Problem to work on: The answer must be one number: how many lines in the data below include the string "pvHit".

[Stored data]
= = = =
theorem pvPairStep_comm (m : Int) (a b : Nat × Nat)
    (h1 : a.1 ≠ b.1) (h2 : a.1 ≠ b.2) (h3 : a.2 ≠ b.1) (h4 : a.2 ≠ b.2) (s) :
    pvPairStep m (pvPairStep m s a) b = pvPairStep m (pvPairStep m s b) a := by
  by_cases hA : pvHit m (s.1.getD a.1 (0, 0, 0, 0)) (s.1.getD a.2 (0, 0, 0, 0)) = true
  · -- a fires: its update is two sets and a flag set at indices disjoint from b
    have ha : pvPairStep m s a =
        ((s.1.set a.1 (pvUni (s.1.getD a.1 (0, 0, 0, 0)) (s.1.getD a.2 (0, 0, 0, 0)))).set a.2
          (pvUni (s.1.getD a.1 (0, 0, 0, 0)) (s.1.getD a.2 (0, 0, 0, 0))), s.2.set a.1 true) := by
      rw [pvPairStep_eq]; rw [if_pos hA]
    have hb' : (pvPairStep m s b).1.getD a.1 (0, 0, 0, 0) = s.1.getD a.1 (0, 0, 0, 0) :=
      pv_getD_pvPairStep m s b a.1 _ h1.symm h2.symm
    have hb'' : (pvPairStep m s b).1.getD a.2 (0, 0, 0, 0) = s.1.getD a.2 (0, 0, 0, 0) :=
      pv_getD_pvPairStep m s b a.2 _ h3.symm h4.symm
    have hstep : pvPairStep m (pvPairStep m s b) a =
        (((pvPairStep m s b).1.set a.1 (pvUni (s.1.getD a.1 (0, 0, 0, 0)) (s.1.getD a.2 (0, 0, 0, 0)))).set a.2
          (pvUni (s.1.getD a.1 (0, 0, 0, 0)) (s.1.getD a.2 (0, 0, 0, 0))), (pvPairStep m s b).2.set a.1 true) := by
      rw [pvPairStep_eq m (pvPairStep m s b) a, hb', hb'', if_pos hA]
    rw [ha, hstep]
    have := pv_pvPairStep_sets m s.1 s.2 b a.1 a.2
      (pvUni (s.1.getD a.1 (0, 0, 0, 0)) (s.1.getD a.2 (0, 0, 0, 0)))
      (pvUni (s.1.getD a.1 (0, 0, 0, 0)) (s.1.getD a.2 (0, 0, 0, 0))) true h1 h2 h3 h4
    simpa using this
  · -- a does not fire on s, hence not after b either
    have ha : pvPairStep m s a = s := by rw [pvPairStep_eq]; rw [if_neg hA]
    have hb' : (pvPairStep m s b).1.getD a.1 (0, 0, 0, 0) = s.1.getD a.1 (0, 0, 0, 0) :=
      pv_getD_pvPairStep m s b a.1 _ h1.symm h2.symm
    have hb'' : (pvPairStep m s b).1.getD a.2 (0, 0, 0, 0) = s.1.getD a.2 (0, 0, 0, 0) :=
      pv_getD_pvPairStep m s b a.2 _ h3.symm h4.symm
    have hstep : pvPairStep m (pvPairStep m s b) a = pvPairStep m s b := by
      rw [pvPairStep_eq m (pvPairStep m s b) a, hb', hb'', if_neg hA]
    rw [ha, hstep]


-- ---- A-side bridge: A's nested loops as a fold of a pair step ----

-- A's inner-loop effect on (rects, connected_pairs1) for the pair p = (i, j)
def pvStepA (centers : List (Int × Int)) (m : Int)
    (s : List (Int × Int × Int × Int) × List (List Nat)) (p : Nat × Nat) :
    List (Int × Int × Int × Int) × List (List Nat) :=
  if (!((centers.getD p.1 (0, 0)).1 == (centers.getD p.2 (0, 0)).1)) ||
     (!((centers.getD p.1 (0, 0)).2 == (centers.getD p.2 (0, 0)).2)) then s
  else if pvHit m (s.1.getD p.1 (0, 0, 0, 0)) (s.1.getD p.2 (0, 0, 0, 0)) then
    ((s.1.set p.1 (pvUni (s.1.getD p.1 (0, 0, 0, 0)) (s.1.getD p.2 (0, 0, 0, 0)))).set p.2
        (pvUni (s.1.getD p.1 (0, 0, 0, 0)) (s.1.getD p.2 (0, 0, 0, 0))),
      s.2.modify p.1 (· ++ [p.2]))
  else s

theorem pv_intersectA_fst (r1 r2 : Int × Int × Int × Int) (m : Int) :
    (intersectA r1 r2 m).1 = pvHit m r1 r2 := rfl

theorem pv_intersectA_snd (r1 r2 : Int × Int × Int × Int) (m : Int) :
    (intersectA r1 r2 m).2 = pvUni r1 r2 := rfl

theorem pvStepA_length (centers : List (Int × Int)) (m : Int)
    (s : List (Int × Int × Int × Int) × List (List Nat)) (p : Nat × Nat) :
    (pvStepA centers m s p).1.length = s.1.length ∧
    (pvStepA centers m s p).2.length = s.2.length := by
  unfold pvStepA
  split
  · simp
  · split <;> simp [List.length_modify]

theorem pvStepA_foldl_length (centers : List (Int × Int)) (m : Int) :
    ∀ (L : List (Nat × Nat)) (s : List (Int × Int × Int × Int) × List (List Nat)),
      ((L.foldl (pvStepA centers m) s).1.length = s.1.length ∧
       (L.foldl (pvStepA centers m) s).2.length = s.2.length) := by
  intro L
  induction L with
  | nil => intro s; exact ⟨rfl, rfl⟩
  | cons p t ih =>
    intro s
    have h := pvStepA_length centers m s p
    have h' := ih (pvStepA centers m s p)
    exact ⟨h'.1.trans h.1, h'.2.trans h.2⟩

-- one pass of A's inner loop body, seen from the (state, r1) pair
theorem pv_innerA_step (centers : List (Int × Int)) (m : Int) (i j : Nat)
    (s : List (Int × Int × Int × Int) × List (List Nat))
    (hij : i ≠ j) (hi : i < s.1.length) :
    pvAInner centers m i (s, s.1.getD i (0, 0, 0, 0)) j =
      (pvStepA centers m s (i, j), (pvStepA centers m s (i, j)).1.getD i (0, 0, 0, 0)) := by
  unfold pvAInner pvStepA
  simp only [pv_intersectA_fst, pv_intersectA_snd]
  split
  · rfl
  · split
    · simp only [Prod.mk.injEq]
      refine ⟨trivial, ?_⟩
      rw [pv_getD_set_ne _ _ _ _ _ hij.symm]
      simp [List.getD_eq_getElem?_getD, List.getElem?_set_self hi]
    · rfl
= = = =
Answer: 3